■ Assignment
Within the records, find every line that includes the word "pvFirstMap" and copy it.

■ Stored items

-- pv_equiv track=rewrite | github.com/RicePandaaaa/Canvas_Accessibility_Helper | multimedia_to_word.py | reconstruct_sentences
-- ===== SOURCE A (Python) =====
-- def reconstruct_sentences(text_chunks: list[str]) -> str:
--     """
--     Reconstruct sentences from text chunks.
--
--     Concatenates text chunks until terminal punctuation (. ! ?) is found.
--     Adapted from vtt_to_transcript.py.
--
--     Args:
--         text_chunks: List of text fragments
--
--     Returns:
--         String with properly reconstructed sentences
--     """
--     sentences = []
--     current_sentence = ""
--     sentence_punctuations = ['.', '!', '?']
--
--     for text in text_chunks:
--         # Skip empty text
--         if not text:
--             continue
--
--         # If ending punctuation is found, add to current sentence and finalize
--         if text[-1] in sentence_punctuations:
--             current_sentence += text + " "
--             sentences.append(current_sentence)
--             current_sentence = ""
--         else:
--             # Add the text with a space for the next text
--             current_sentence += text + " "
--
--     # Add any remaining text
--     if current_sentence:
--         sentences.append(current_sentence)
--
--     return ''.join(sentences).strip()
-- ===== SOURCE B (Python) =====
-- def reconstruct_sentences(text_chunks: list[str]) -> str:
--     """Join the nonempty chunks with single spaces; the punctuation bookkeeping in A
--     never affects the output, since its pieces are ''-joined and stripped."""
--     return ' '.join(t for t in text_chunks if t).strip()
-- ===== Notes on version B (the rewrite author's own statement) =====
-- stated objective: simpler
-- what changed: Dropped the current_sentence accumulator, the sentences list and the terminal-punctuation branch entirely: since A ''-joins all accumulated pieces and strips, each nonempty chunk contributes itself plus one space regardless of punctuation, so B is a one-line filter-and-' '.join followed by strip.
import Mathlib
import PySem

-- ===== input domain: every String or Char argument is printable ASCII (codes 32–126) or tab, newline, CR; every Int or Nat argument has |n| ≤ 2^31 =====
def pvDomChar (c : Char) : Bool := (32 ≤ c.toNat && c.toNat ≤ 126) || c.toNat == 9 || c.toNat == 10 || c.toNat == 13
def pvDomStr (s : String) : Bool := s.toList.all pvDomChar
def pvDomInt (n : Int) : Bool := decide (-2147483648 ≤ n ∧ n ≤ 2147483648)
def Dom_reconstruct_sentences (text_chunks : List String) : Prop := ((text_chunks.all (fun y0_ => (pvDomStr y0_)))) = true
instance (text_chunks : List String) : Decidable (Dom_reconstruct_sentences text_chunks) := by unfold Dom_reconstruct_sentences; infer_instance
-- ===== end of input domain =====

-- B (simpler): A's punctuation/accumulator bookkeeping never affects the output, so B is just
-- ' '.join of the nonempty chunks, stripped.

-- ===== PORT A =====
-- loop body of A's for-loop (state = (sentences, current_sentence))
def pvStepA (acc : List String × String) (text : String) : List String × String :=
  if text = "" then acc
  else if (PySem.Str.pyGet? text (-1)).any (fun c => (['.', '!', '?'] : List Char).contains c) then
    (acc.1 ++ [acc.2 ++ text ++ " "], "")
  else
    (acc.1, acc.2 ++ text ++ " ")

def reconstruct_sentences (text_chunks : List String) : String :=
  let st := text_chunks.foldl pvStepA ([], "")
  let sentences := if st.2 = "" then st.1 else st.1 ++ [st.2]
  PySem.Str.strip (PySem.Str.join "" sentences)

-- ===== PORT B =====
def reconstruct_sentences_alt (text_chunks : List String) : String :=
  PySem.Str.strip (PySem.Str.join " " (text_chunks.filter (fun t => !(t == ""))))

-- ===== PRECONDITION & SPEC =====
def Spec_reconstruct_sentences (text_chunks : List String) (out : String) : Prop := out = reconstruct_sentences_alt text_chunks
instance (text_chunks : List String) (out : String) : Decidable (Spec_reconstruct_sentences text_chunks out) := by unfold Spec_reconstruct_sentences; infer_instance

-- ===== CLAIM (what is proved, stated in full; the proofs are below) =====
def Claim_equal_reconstruct_sentences : Prop := ∀ (text_chunks : List String), Dom_reconstruct_sentences text_chunks → Spec_reconstruct_sentences text_chunks (reconstruct_sentences text_chunks)

-- ===== LEMMAS AND PROOFS =====

theorem pv_space_toList : (" " : String).toList = [' '] := by decide

-- the character contribution of one chunk to A's accumulated text
def pvPiece (t : String) : List Char := if t = "" then [] else t.toList ++ [' ']

def pvG : List String → List Char
  | [] => []
  | t :: ts => pvPiece t ++ pvG ts

theorem pv_join_nil_sep (l : List (List Char)) : PySem.Chars.join [] l = l.flatten := by
  induction l with
  | nil => rw [PySem.Chars.join_nil]; rfl
  | cons a l ih =>
    cases l with
    | nil => rw [PySem.Chars.join_singleton]; simp
    | cons b m => rw [PySem.Chars.join_cons_cons, ih]; simp

theorem pv_isspace_space : PySem.Chars.isspace ' ' = true := by decide

theorem pv_rstrip_space (l : List Char) :
    PySem.Chars.rstrip (l ++ [' ']) = PySem.Chars.rstrip l := by
  simp [PySem.Chars.rstrip, pv_isspace_space]

theorem pv_strip_space (l : List Char) :
    PySem.Chars.strip (l ++ [' ']) = PySem.Chars.strip l := by
  unfold PySem.Chars.strip PySem.Chars.lstrip
  rw [List.dropWhile_append]
  by_cases h : List.dropWhile PySem.Chars.isspace l = []
  · simp [h, pv_isspace_space, PySem.Chars.rstrip]
  · simp only [h, List.isEmpty_iff, if_false]
    exact pv_rstrip_space _

-- flatten of A's accumulator state
def pvFlat (st : List String × String) : List Char :=
  (st.1.map String.toList).flatten ++ st.2.toList

theorem pv_fold_inv (chunks : List String) : ∀ (ss : List String) (cur : String),
    pvFlat (chunks.foldl pvStepA (ss, cur)) = pvFlat (ss, cur) ++ pvG chunks := by
  induction chunks with
  | nil => intro ss cur; simp [pvG]
  | cons t ts ih =>
    intro ss cur
    rw [List.foldl_cons]
    by_cases h : t = ""
    · rw [show pvStepA (ss, cur) t = (ss, cur) from by simp [pvStepA, h], ih]
      simp [pvG, pvPiece, h]
    · by_cases hp : (PySem.Str.pyGet? t (-1)).any (fun c => (['.', '!', '?'] : List Char).contains c)
      · rw [show pvStepA (ss, cur) t = (ss ++ [cur ++ t ++ " "], "") from by
            simp only [pvStepA, if_neg h, if_pos hp], ih]
        simp [pvFlat, pvG, pvPiece, h, pv_space_toList]
      · rw [show pvStepA (ss, cur) t = (ss, cur ++ t ++ " ") from by
            simp only [pvStepA, if_neg h, if_neg hp], ih]
        simp [pvFlat, pvG, pvPiece, h, pv_space_toList]

theorem pv_A_toList (tc : List String) :
    (reconstruct_sentences tc).toList = PySem.Chars.strip (pvG tc) := by
  simp only [reconstruct_sentences]
  have h := pv_fold_inv tc [] ""
  simp only [pvFlat, List.map_nil, List.flatten_nil, String.toList_empty, List.nil_append,
    List.append_nil] at h
  by_cases hc : (tc.foldl pvStepA ([], "")).2 = ""
  · rw [if_pos hc]
    rw [hc, String.toList_empty, List.append_nil] at h
    simp only [PySem.Str.toList_strip, PySem.Str.toList_join, String.toList_empty]
    rw [pv_join_nil_sep, h]
  · rw [if_neg hc]
    simp only [PySem.Str.toList_strip, PySem.Str.toList_join, String.toList_empty]
    rw [pv_join_nil_sep]
    simp only [List.map_append, List.map_cons, List.map_nil, List.flatten_append,
      List.flatten_cons, List.flatten_nil, List.append_nil]
    rw [h]

theorem pv_G_eq (tc : List String) :
    pvG tc = ((tc.filter (fun t => !(t == ""))).map (fun t => t.toList ++ [' '])).flatten := by
  induction tc with
  | nil => simp [pvG]
  | cons t ts ih =>
    by_cases h : t = ""
    · simp [pvG, pvPiece, h, ih]
    · simp [pvG, pvPiece, h, ih]

theorem pv_flatten_pieces (parts : List (List Char)) :
    (parts.map (· ++ [' '])).flatten =
      if parts = [] then [] else PySem.Chars.join [' '] parts ++ [' '] := by
  induction parts with
  | nil => simp
  | cons p m ih =>
    cases m with
    | nil => rw [PySem.Chars.join_singleton]; simp
    | cons q r =>
      simp only [List.map_cons, List.flatten_cons] at ih ⊢
      simp only [reduceCtorEq, if_false] at ih
      rw [PySem.Chars.join_cons_cons]
      simp [ih]

-- ===== VERDICT (by name: the statement is the Claim_ definition above) =====
theorem reconstruct_sentences_spec : Claim_equal_reconstruct_sentences := by
  intro tc _
  unfold Spec_reconstruct_sentences reconstruct_sentences_alt
  apply String.toList_inj.mp
  rw [pv_A_toList, pv_G_eq]
  have hmm : (tc.filter (fun t => !(t == ""))).map (fun t => t.toList ++ [' '])
      = ((tc.filter (fun t => !(t == ""))).map String.toList).map (· ++ [' ']) := by
    simp [List.map_map]
  rw [hmm, pv_flatten_pieces]
  by_cases h : (tc.filter (fun t => !(t == ""))).map String.toList = []
  · have hf : tc.filter (fun t => !(t == "")) = [] := List.map_eq_nil_iff.mp h
    rw [if_pos h, hf]
    simp [PySem.Str.toList_strip, PySem.Str.toList_join, PySem.Chars.join_nil,
      PySem.Chars.strip, PySem.Chars.lstrip, PySem.Chars.rstrip]
  · rw [if_neg h, pv_strip_space]
    simp [PySem.Str.toList_strip, PySem.Str.toList_join, pv_space_toList]
theorem pvNearest_spec {s : List Int} (hs : s.Pairwise (· ≤ ·)) (hne : s ≠ []) (x : Int) :
    (∃ v ∈ s, pvNearest s x = |v - x|) ∧ ∀ v ∈ s, pvNearest s x ≤ |v - x| := by
  have hn : 0 < s.length := List.length_pos_iff.2 hne
  obtain ⟨hjle, hlo, hhi⟩ := PySem.List.bisectLeft_spec s x hs
  have hmono : ∀ (k1 k2 : ℕ) (h1 : k1 < s.length) (h2 : k2 < s.length), k1 ≤ k2 →
      s[k1] ≤ s[k2] := by
    intro k1 k2 h1 h2 hle
    rcases Nat.lt_or_ge k1 k2 with hlt | hge
    · exact List.pairwise_iff_getElem.1 hs k1 k2 h1 h2 hlt
    · have : k1 = k2 := le_antisymm hle hge
      subst this; exact le_refl _
  set j := PySem.List.bisectLeft s x with hj
  unfold pvNearest
  rw [← hj]
  by_cases hjn : j = s.length
  · rw [if_pos hjn, pyGetD_neg_one s hn]
    have hlast : s[s.length - 1]'(by omega) < x := hlo _ (by omega) (by omega)
    constructor
    · exact ⟨s[s.length - 1]'(by omega), List.getElem_mem _, by rw [abs_of_nonpos (by omega)]; ring⟩
    · intro v hv
      obtain ⟨k, hk, rfl⟩ := List.mem_iff_getElem.1 hv
      have h1 : s[k] < x := hlo _ hk (by omega)
      have h2 : s[k] ≤ s[s.length - 1]'(by omega) := hmono _ _ hk (by omega) (by omega)
      rw [abs_of_nonpos (by omega)]; omega
  · rw [if_neg hjn]
    have hjlt : j < s.length := lt_of_le_of_ne hjle hjn
    by_cases hj0 : j = 0
    · rw [if_pos hj0]
      have h0 : x ≤ s[0]'hn := hhi _ hn (by omega)
      have hget : PySem.List.pyGetD s 0 0 = s[0]'hn := by
        rw [PySem.List.pyGetD_eq_getElem s 0 (by omega) (by exact_mod_cast hn)]; rfl
      rw [hget]
      constructor
      · exact ⟨s[0]'hn, List.getElem_mem _, by rw [abs_of_nonneg (by omega)]⟩
      · intro v hv
        obtain ⟨k, hk, rfl⟩ := List.mem_iff_getElem.1 hv
        have h1 : x ≤ s[k] := hhi _ hk (by omega)
        have h2 : s[0]'hn ≤ s[k] := hmono _ _ hn hk (by omega)
        rw [abs_of_nonneg (by omega)]; omega
    · rw [if_neg hj0]
      have hjm : j - 1 < s.length := by omega
      have hgj : PySem.List.pyGetD s (j : Int) 0 = s[j]'hjlt := by
        rw [PySem.List.pyGetD_eq_getElem s 0 (by omega) (by exact_mod_cast hjlt)]
        simp
      have hgjm : PySem.List.pyGetD s ((j : Int) - 1) 0 = s[j-1]'hjm := by
        have : (j : Int) - 1 = ((j - 1 : ℕ) : Int) := by omega
        rw [this, PySem.List.pyGetD_eq_getElem s 0 (by omega) (by exact_mod_cast hjm)]
        simp
      rw [hgj, hgjm]
      have hxj : x ≤ s[j]'hjlt := hhi _ hjlt (by omega)
      have hxjm : s[j-1]'hjm < x := hlo _ hjm (by omega)
      constructor
      · rcases le_total (s[j]'hjlt - x) (x - s[j-1]'hjm) with hle | hle
        · exact ⟨s[j]'hjlt, List.getElem_mem _, by rw [min_eq_left hle, abs_of_nonneg (by omega)]⟩
        · exact ⟨s[j-1]'hjm, List.getElem_mem _, by rw [min_eq_right hle, abs_of_nonpos (by omega)]; ring⟩
      · intro v hv
        obtain ⟨k, hk, rfl⟩ := List.mem_iff_getElem.1 hv
        rcases Nat.lt_or_ge k j with hkj | hkj
        · have h1 : s[k] < x := hlo _ hk hkj
          have h2 : s[k] ≤ s[j-1]'hjm := hmono _ _ hk hjm (by omega)
          rw [abs_of_nonpos (by omega)]
          have := min_le_right (s[j]'hjlt - x) (x - s[j-1]'hjm)
          omega
        · have h1 : x ≤ s[k] := hhi _ hk hkj
          have h2 : s[j]'hjlt ≤ s[k] := hmono _ _ hjlt hk hkj
          rw [abs_of_nonneg (by omega)]
          have := min_le_left (s[j]'hjlt - x) (x - s[j-1]'hjm)
          omega
theorem foldFirst_get? (l : List (Int × List (String × Int)))
    (d : PySem.Dict Int (Int × List (String × Int))) (v : Int) :
    (l.foldl (fun first p =>
        let w := pvTx p.2
        if first.contains w then first else first.insert w (p.1, p.2)) d).get? v
      = match d.get? v with
        | some w => some w
        | none => (l.find? (fun p => decide (pvTx p.2 = v))).map (fun p => (p.1, p.2)) := by
  induction l generalizing d with
  | nil => rw [List.foldl_nil]; cases d.get? v <;> simp
  | cons p l ih =>
    rw [List.foldl_cons, List.find?_cons]
    simp only []
    by_cases hc : d.contains (pvTx p.2) = true
    · rw [if_pos hc]
      by_cases hv : pvTx p.2 = v
      · have hsome : (d.get? v).isSome := by
          rw [← hv, ← PySem.Dict.contains_eq_isSome_get?]; exact hc
        obtain ⟨w, hw⟩ := Option.isSome_iff_exists.1 hsome
        rw [ih d, hw]
      · rw [decide_eq_false hv, ih d]
    · rw [if_neg hc]
      have hnone : d.get? (pvTx p.2) = none := by
        have := PySem.Dict.contains_eq_isSome_get? d (pvTx p.2)
        cases h : d.get? (pvTx p.2) with
        | none => rfl
        | some w => rw [h] at this; simp [this] at hc
      by_cases hv : pvTx p.2 = v
      · subst hv
        rw [ih _, PySem.Dict.get?_insert_self, hnone, decide_eq_true rfl]
        simp
      · rw [ih _, PySem.Dict.get?_insert_of_ne _ _ (fun h => hv h.symm), decide_eq_false hv]

theorem firstMap_get? (ib : List (List (String × Int))) (v : Int) :
    (pvFirstMap ib).get? v
      = ((PySem.List.enumerate ib 0).find? (fun p => decide (pvTx p.2 = v))).map (fun p => (p.1, p.2)) := by
  unfold pvFirstMap
  rw [foldFirst_get?, PySem.Dict.get?_empty]

def pvChoose {β : Type} (lo hi : Option (Int × β)) : Option β :=
  match lo, hi with
  | none, none => none
  | some lo, none => some lo.2
  | none, some hi => some hi.2
  | some lo, some hi => if lo.1 ≤ hi.1 then some lo.2 else some hi.2

theorem find?_enumerate_idx {α : Type} {ib : List α} {s : Int} {pred : Int × α → Bool}
    {p : Int × α} (h : (PySem.List.enumerate ib s).find? pred = some p) : s ≤ p.1 := by
  have hm := List.mem_of_find?_eq_some h
  obtain ⟨k, hk, rfl⟩ := (PySem.List.mem_enumerate_iff ib s p).1 hm
  simp

theorem inner_char (ib : List (List (String × Int))) (x d : Int) (hd : 0 ≤ d) :
    ∀ s : Int,
    pvChoose
      (((PySem.List.enumerate ib s).find? (fun p => decide (pvTx p.2 = x - d))).map (fun p => (p.1, p.2)))
      (((PySem.List.enumerate ib s).find? (fun p => decide (pvTx p.2 = x + d))).map (fun p => (p.1, p.2)))
      = ib.find? (fun i => decide (|x - pvTx i| = d)) := by
  induction ib with
  | nil => intro s; rfl
  | cons i ib ih =>
    intro s
    rw [PySem.List.enumerate_cons]
    simp only [List.find?_cons]
    by_cases hlo : pvTx i = x - d
    · have h1 : |x - pvTx i| = d := by
        rw [hlo, show x - (x - d) = d from by ring]; exact abs_of_nonneg hd
      rw [decide_eq_true hlo, decide_eq_true h1]
      by_cases hhi : pvTx i = x + d
      · rw [decide_eq_true hhi]
        simp [pvChoose]
      · rw [decide_eq_false hhi]
        cases h : (PySem.List.enumerate ib (s+1)).find? (fun p => decide (pvTx p.2 = x + d)) with
        | none => simp [pvChoose]
        | some p =>
          have hp : s ≤ p.1 := le_trans (by omega) (find?_enumerate_idx h)
          simp [pvChoose, hp]
    · rw [decide_eq_false hlo]
      by_cases hhi : pvTx i = x + d
      · have h1 : |x - pvTx i| = d := by
          rw [hhi, show x - (x + d) = -d from by ring, abs_neg]; exact abs_of_nonneg hd
        rw [decide_eq_true hhi, decide_eq_true h1]
        cases h : (PySem.List.enumerate ib (s+1)).find? (fun p => decide (pvTx p.2 = x - d)) with
        | none => simp [pvChoose]
        | some p =>
          have hp : ¬ (p.1 ≤ s) := by
            have := find?_enumerate_idx h; omega
          simp [pvChoose, hp]
      · have h1 : ¬ (|x - pvTx i| = d) := by
          intro habs
          rcases (abs_eq hd).1 habs with h | h
          · exact hhi (by omega)
          · exact hlo (by omega)
        rw [decide_eq_false hhi, decide_eq_false h1]
        simpa using ih (s+1)
theorem pvScan_cons (first : PySem.Dict Int (Int × List (String × Int))) (d th : Int)
    (t : List (String × Int)) (x : Int) (rest : List (List (String × Int) × Int)) :
    pvScan first d th ((t, x) :: rest)
      = match pvChoose (first.get? (x - d)) (first.get? (x + d)) with
        | none => pvScan first d th rest
        | some i => (some t, some i, d) := by
  cases h1 : first.get? (x - d) <;> cases h2 : first.get? (x + d)
  · simp [pvScan, pvChoose, h1, h2]
  · simp [pvScan, pvChoose, h1, h2]
  · simp [pvScan, pvChoose, h1, h2]
  · simp only [pvScan, pvChoose, h1, h2]
    split_ifs <;> rfl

■ Your response
    (pvFirstMap ib).get? v
  unfold pvFirstMap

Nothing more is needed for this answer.